The cast of characters existed at the juncture of youth culture and high culture, across womenswear, menswear, and sportswear, with shearling-lined satin bomber jackets, tinsel tweeds, crystal-embellished knit cardigans, patchworked tapestry prints spliced together with tailoring, lace boiler suits, organza jackets and silk taffeta ribbon gowns, with show pony rosette appliqués scattered throughout.

The colour palette evoked Irish landscapes, modern and historical, from asphalt grey and pale ivory to peat green and mossy brown.
The collection inaugurates an ongoing collaboration with Adidas Originals spanning menswear, womenswear, accessories, and footwear.
A tracksuit jacket bore the designer’s signature with exaggerated balloon sleeves. Trainers feature three stripes and Rocha’s ribbons.
"I love the idea of giving that a licence to cut through the heavier or more fragile pieces,” Ms Rocha said of the collaboration.
This is Ms Rocha’s second show at Alexandra Palace Theatre.
In September 2019, she presented her spring/summer 2020 collection at the theatre, which was built in the 1870s.
That show, inspired by the Wren Boys tradition, featured actresses including Academy Award nominee Jessie Buckley, and theatre actresses Olwen Fouéré and Simone Kirby.
The eerie confines of the theatre offer a complement to Ms Rocha’s work. For all the ribbons and ruffles, tulle and silk taffeta, crystals and tinsel, Ms Rocha’s collection is underpinned with machinations of the macabre from slashed knits, shearling, and patchworked tapestries as if recovered from a dilapidated manor. There is an unmistakable grit that creates a compelling tension in her work.

Ms Rocha, who celebrated 15 years of her business in September, is at the apex of her career.
With four stores, a haute couture collaboration with Jean Paul Gaultier, a monograph, and a fast-growing business, she has become the crown jewel of London Fashion Week.
“Simone is so connected to the world around her — art, music, family, friends, folklore, dance, books, images,” said Aisling Farinella, Irish creative director and stylist, as she exited the show.
"Ideas both big and small are given space and find their way into her seductive storytelling, creating meaning and inviting us to approach the world in a new, exciting way."
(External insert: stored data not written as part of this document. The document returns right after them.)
-- pv_equiv track=rewrite | github.com/pypy/pypy | pypy/module/micronumpy/strides.py | _shape_agreement
-- ===== SOURCE A (Python) =====
-- def _shape_agreement(shape1, shape2):
--     """ Checks agreement about two shapes with respect to broadcasting. Returns
--     the resulting shape.
--     """
--     lshift = 0
--     rshift = 0
--     if len(shape1) > len(shape2):
--         m = len(shape1)
--         n = len(shape2)
--         rshift = len(shape2) - len(shape1)
--         remainder = shape1
--     else:
--         m = len(shape2)
--         n = len(shape1)
--         lshift = len(shape1) - len(shape2)
--         remainder = shape2
--     endshape = [0] * m
--     indices1 = [True] * m
--     indices2 = [True] * m
--     for i in range(m - 1, m - n - 1, -1):
--         left = shape1[i + lshift]
--         right = shape2[i + rshift]
--         if left == right:
--             endshape[i] = left
--         elif left == 1:
--             endshape[i] = right
--             indices1[i + lshift] = False
--         elif right == 1:
--             endshape[i] = left
--             indices2[i + rshift] = False
--         else:
--             return []
--             #raise OperationError(space.w_ValueError, space.wrap(
--             #    "frames are not aligned"))
--     for i in range(m - n):
--         endshape[i] = remainder[i]
--     return endshape
-- ===== SOURCE B (Python) =====
-- def _shape_agreement(shape1, shape2):
--     m = max(len(shape1), len(shape2))
--     s1 = [1] * (m - len(shape1)) + list(shape1)
--     s2 = [1] * (m - len(shape2)) + list(shape2)
--     out = []
--     for a, b in zip(s1, s2):
--         if a == b:
--             out.append(a)
--         elif a == 1:
--             out.append(b)
--         elif b == 1:
--             out.append(a)
--         else:
--             return []
--     return out
-- ===== Notes on version B (the rewrite author's own statement) =====
-- stated objective: simpler
-- what changed: B pre-pads both shapes with leading 1s to a common length and does one uniform zip pass, replacing A's shift-offset indexing, two-region index loops and unused indices1/indices2 bookkeeping.
import Mathlib
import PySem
On Thursday, Paul Costelloe ushered in a new era with an emotional and uplifting show following the death of its namesake founder, who died at age 80 in November following a short illness.

A mainstay on the London Fashion Week calendar for 40 years, Mr Costelloe’s ardent fanbase ranged from Princess Diana to the masses.
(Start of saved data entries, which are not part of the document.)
-- pv_equiv track=rewrite | github.com/Ratilife/cheat_sheet5 | callgraph_analyzer.py | render_tree_lines
-- ===== SOURCE A (Python) =====
-- from typing import Dict, List, Optional, Set, Tuple, Iterable
--
-- def render_tree_lines(roots: List[str], edges: Dict[str, Set[str]], max_depth: int = 20) -> List[str]:
--     lines: List[str] = []
--
--     def dfs(node: str, prefix: str, visited: Set[str], depth: int) -> None:
--         if depth > max_depth:
--             lines.append(f"{prefix}… (depth limit)")
--             return
--         children = sorted(list(edges.get(node, set())))
--         for idx, child in enumerate(children):
--             connector = "└─>" if idx == len(children) - 1 else "├─>"
--             lines.append(f"{prefix}{connector} {child}()")
--             if child in visited:
--                 lines.append(f"{prefix}    ↩ (cycle to {child})")
--                 continue
--             visited.add(child)
--             new_prefix = f"{prefix}    " if idx == len(children) - 1 else f"{prefix}│   "
--             dfs(child, new_prefix, visited, depth + 1)
--             visited.remove(child)
--
--     for root in sorted(roots):
--         lines.append(f"{root}()")
--         dfs(root, "    ", {root}, 1)
--         lines.append("")
--     return lines
-- ===== SOURCE B (Python) =====
-- from typing import Dict, List, Set
--
--
-- def render_tree_lines(roots: List[str], edges: Dict[str, Set[str]], max_depth: int = 20) -> List[str]:
--     def branch(child: str, conn: str, ind: str, path: frozenset, depth: int) -> List[str]:
--         head = conn + " " + child + "()"
--         if child in path:
--             return [head, "    ↩ (cycle to " + child + ")"]
--         return [head] + [ind + line for line in block(child, path | frozenset({child}), depth)]
--
--     def block(node: str, path: frozenset, depth: int) -> List[str]:
--         if depth > max_depth:
--             return ["… (depth limit)"]
--         children = sorted(edges.get(node, set()))
--         if not children:
--             return []
--         out: List[str] = []
--         for child in children[:-1]:
--             out += branch(child, "├─>", "│   ", path, depth + 1)
--         return out + branch(children[-1], "└─>", "    ", path, depth + 1)
--
--     lines: List[str] = []
--     for root in sorted(roots):
--         lines.append(root + "()")
--         lines += ["    " + line for line in block(root, frozenset({root}), 1)]
--         lines.append("")
--     return lines
-- ===== Notes on version B (the rewrite author's own statement) =====
-- stated objective: simpler
-- what changed: B replaces A's closure-mutated line list with prefixes threaded down and visited.add/remove bookkeeping by a pure recursion that returns each node's prefix-free block, splits the last child off the sibling loop (no idx==len-1 test), uses immutable path sets, and applies indentation by mapping over child blocks on the way up.
import Mathlib
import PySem

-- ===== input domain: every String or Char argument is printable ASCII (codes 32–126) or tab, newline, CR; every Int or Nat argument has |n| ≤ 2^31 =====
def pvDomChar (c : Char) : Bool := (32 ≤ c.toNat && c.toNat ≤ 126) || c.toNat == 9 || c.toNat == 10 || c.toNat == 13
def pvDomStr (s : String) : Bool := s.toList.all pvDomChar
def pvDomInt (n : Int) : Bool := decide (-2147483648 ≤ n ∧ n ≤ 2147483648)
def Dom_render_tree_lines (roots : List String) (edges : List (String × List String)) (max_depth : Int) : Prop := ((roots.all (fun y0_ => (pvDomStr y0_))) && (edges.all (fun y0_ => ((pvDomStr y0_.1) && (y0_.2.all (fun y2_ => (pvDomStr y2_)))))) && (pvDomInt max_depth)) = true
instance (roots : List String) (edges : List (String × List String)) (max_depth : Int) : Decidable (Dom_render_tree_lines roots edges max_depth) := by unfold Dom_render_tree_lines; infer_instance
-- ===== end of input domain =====

-- B renders each node as a prefix-free block (pure recursion on immutable path sets, indentation
-- mapped over child blocks on the way up, last child split off from the loop) instead of A's
-- closure-mutated line list with prefixes threaded down and visited add/remove; objective: simpler.
-- Both ports encode Python's `depth > max_depth` cutoff as the Nat fuel (max_depth - depth + 1).toNat.

-- ===== PORT A =====
-- sorted(list(edges.get(node, set()))) — shared by both ports (both Pythons contain this expression)
def pvChildren (edges : List (String × List String)) (node : String) : List String :=
  PySem.List.sorted (PySem.Set.ofList (PySem.Dict.getD (PySem.Dict.ofList edges) node [])) (fun x => x) false

mutual
-- dfs(node, prefix, visited, depth); fuel = (max_depth - depth + 1).toNat
def pvDfsA (edges : List (String × List String)) (node pfx : String) (visited : PySem.Set String) (fuel : Nat) : List String :=
  match fuel with
  | 0 => [pfx ++ "… (depth limit)"]
  | Nat.succ f =>
    let children := pvChildren edges node
    pvLoopA edges pfx visited f children.length 0 children
termination_by (fuel, 0)

-- the `for idx, child in enumerate(children)` loop; visited.add(child)/visited.remove(child)
-- around the recursive call cancel (child ∉ visited there), so later iterations reuse `visited`.
def pvLoopA (edges : List (String × List String)) (pfx : String) (visited : PySem.Set String) (f : Nat) (total idx : Nat) (rest : List String) : List String :=
  match rest with
  | [] => []
  | child :: rest' =>
    let connector := if idx = total - 1 then "└─>" else "├─>"
    let head := pfx ++ connector ++ " " ++ child ++ "()"
    if PySem.Set.contains visited child then
      head :: (pfx ++ "    ↩ (cycle to " ++ child ++ ")") :: pvLoopA edges pfx visited f total (idx + 1) rest'
    else
      let newPrefix := if idx = total - 1 then pfx ++ "    " else pfx ++ "│   "
      head :: (pvDfsA edges child newPrefix (PySem.Set.add visited child) f ++
               pvLoopA edges pfx visited f total (idx + 1) rest')
termination_by (f, rest.length + 1)
end

def render_tree_lines (roots : List String) (edges : List (String × List String)) (max_depth : Int) : List String :=
  (PySem.List.sorted roots (fun x => x) false).foldl
    (fun lines root =>
      lines ++ (root ++ "()") :: (pvDfsA edges root "    " (PySem.Set.ofList [root]) max_depth.toNat ++ [""]))
    []

-- ===== PORT B =====
mutual
-- branch(child, conn, ind, path, depth): the lines contributed by one child slot
def pvBranchB (edges : List (String × List String)) (path : PySem.Set String) (f : Nat) (child conn ind : String) : List String :=
  let head := conn ++ " " ++ child ++ "()"
  if PySem.Set.contains path child then
    [head, "    ↩ (cycle to " ++ child ++ ")"]
  else
    head :: (pvBlockB edges (PySem.Set.add path child) child f).map (fun l => ind ++ l)
termination_by (f, 1)

-- block(node, path, depth): node's subtree lines, prefix-free; fuel = (max_depth - depth + 1).toNat
def pvBlockB (edges : List (String × List String)) (path : PySem.Set String) (node : String) (fuel : Nat) : List String :=
  match fuel with
  | 0 => ["… (depth limit)"]
  | Nat.succ f =>
    let children := pvChildren edges node
    match children.getLast? with
    | none => []
    | some last =>
      children.dropLast.foldl (fun out c => out ++ pvBranchB edges path f c "├─>" "│   ") [] ++
        pvBranchB edges path f last "└─>" "    "
termination_by (fuel, 0)
end

def render_tree_lines_alt (roots : List String) (edges : List (String × List String)) (max_depth : Int) : List String :=
  (PySem.List.sorted roots (fun x => x) false).foldl
    (fun lines root =>
      lines ++ (root ++ "()") ::
        ((pvBlockB edges (PySem.Set.ofList [root]) root max_depth.toNat).map (fun l => "    " ++ l) ++ [""]))
    []

-- ===== PRECONDITION & SPEC =====
def Spec_render_tree_lines (roots : List String) (edges : List (String × List String)) (max_depth : Int) (out : List String) : Prop := out = render_tree_lines_alt roots edges max_depth
instance (roots : List String) (edges : List (String × List String)) (max_depth : Int) (out : List String) : Decidable (Spec_render_tree_lines roots edges max_depth out) := by unfold Spec_render_tree_lines; infer_instance

-- ===== CLAIM (what is proved, stated in full; the proofs are below) =====
def Claim_equal_render_tree_lines : Prop := ∀ (roots : List String) (edges : List (String × List String)) (max_depth : Int), Dom_render_tree_lines roots edges max_depth → Spec_render_tree_lines roots edges max_depth (render_tree_lines roots edges max_depth)

-- ===== LEMMAS AND PROOFS =====

-- A's loop over a child suffix equals B's dropLast/last split, indented by A's prefix
theorem pvLoop_eq (edges : List (String × List String)) (pfx : String) (visited : PySem.Set String) (f : Nat)
    (ih : ∀ (node pfx' : String) (vis : PySem.Set String),
      pvDfsA edges node pfx' vis f = (pvBlockB edges vis node f).map (fun l => pfx' ++ l)) :
    ∀ (rest : List String) (idx total : Nat), rest ≠ [] → idx + rest.length = total →
      pvLoopA edges pfx visited f total idx rest =
        (rest.dropLast.flatMap (fun c => pvBranchB edges visited f c "├─>" "│   ") ++
          pvBranchB edges visited f (rest.getLastD "") "└─>" "    ").map (fun l => pfx ++ l) := by
  intro rest
  induction rest with
  | nil => intro idx total hne h; exact absurd rfl hne
  | cons child rest' ihr =>
    intro idx total _ h
    match rest' with
    | [] =>
      have hidx : idx = total - 1 := by simp at h; omega
      by_cases hc : child ∈ visited
      · simp [pvLoopA, pvBranchB, hidx, hc, String.append_assoc]
      · simp [pvLoopA, pvBranchB, hidx, hc, ih, String.append_assoc]
    | c2 :: rest'' =>
      have hidx : ¬ idx = total - 1 := by simp at h; omega
      have h' : (idx + 1) + (c2 :: rest'').length = total := by simp at h ⊢; omega
      by_cases hc : child ∈ visited
      · simp [pvLoopA, pvBranchB, hidx, hc, ihr _ _ (by simp) h', String.append_assoc]
      · simp [pvLoopA, pvBranchB, hidx, hc, ihr _ _ (by simp) h', ih, String.append_assoc]

-- the central fact: A's prefix-threaded dfs = B's prefix-free block, indented
theorem pvKey (f : Nat) : ∀ (edges : List (String × List String)) (node pfx : String) (visited : PySem.Set String),
    pvDfsA edges node pfx visited f = (pvBlockB edges visited node f).map (fun l => pfx ++ l) := by
  induction f with
  | zero => intro edges node pfx visited; simp [pvDfsA, pvBlockB]
  | succ f ihf =>
    intro edges node pfx visited
    rw [pvDfsA, pvBlockB]
    match hch : pvChildren edges node with
    | [] => simp [pvLoopA]
    | c :: cs =>
      have hne : c :: cs ≠ [] := by simp
      rw [pvLoop_eq edges pfx visited f (fun node pfx' vis => ihf edges node pfx' vis)
        (c :: cs) 0 (c :: cs).length hne (by simp)]
      rw [List.getLast?_eq_some_getLast hne]
      rw [PySem.List.foldl_append_eq_flatMap]
      simp [List.getLastD_eq_getLast?, List.getLast?_eq_some_getLast hne]

-- the two top-level folds agree step by step
theorem pvTop (edges : List (String × List String)) (maxd : Int) :
    ∀ (l acc : List String),
      l.foldl (fun lines root =>
        lines ++ (root ++ "()") :: (pvDfsA edges root "    " (PySem.Set.ofList [root]) maxd.toNat ++ [""])) acc =
      l.foldl (fun lines root =>
        lines ++ (root ++ "()") ::
          ((pvBlockB edges (PySem.Set.ofList [root]) root maxd.toNat).map (fun l => "    " ++ l) ++ [""])) acc := by
  intro l
  induction l with
  | nil => intro acc; rfl
  | cons x xs ih => intro acc; simp only [List.foldl_cons, pvKey maxd.toNat edges x "    ", ih]

-- ===== VERDICT (by name: the statement is the Claim_ definition above) =====
theorem render_tree_lines_spec : Claim_equal_render_tree_lines := by
  intro roots edges max_depth _
  unfold Spec_render_tree_lines render_tree_lines render_tree_lines_alt
  exact pvTop edges max_depth _ []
The late designer’s son William Costelloe, now creative director, avoided elegy and navigated his father’s legacy with the same respect and ambition.
He peddled 1980s tailoring, with exaggerated shoulders, and flouncy mini dresses redolent of his father's ultrafeminine aesthetic.
JW Anderson is another label undergoing change. On Friday night, Anderson, who also serves as Dior’s artistic director, hosted a launch party for its new Pimlico Road store in lieu of a runway show.
It comes as JW Anderson transitions from a traditional fashion brand to a cabinet of curiosities or ‘objects of elevated craftmanship’: Alongside shearling-lined aviators, knits with quirky household prints and Argyle knits, he’s peddling everything from tableware from Nicholas Mosse and Wedgwood to heritage gardening tools like French copper watering cans.
The Irish designer is intent on curation and collector’s items. The results are positive: earlier this month, it was reported that the business returned to profitability for the year ending 2024.
London Fashion Week concludes on Sunday evening with a Burberry show in Kensington Gardens.
Following years of positioning struggles, the brand posted its first increase in quarterly sales in over two years, returning to growth in China.
Under chief executive Joshua Schulman and chief creative officer Daniel Lee, the brand is embracing its British heritage, reporting an uptick in the sale of check scarves arising from kitschy marketing ploys that play nicely to its identity.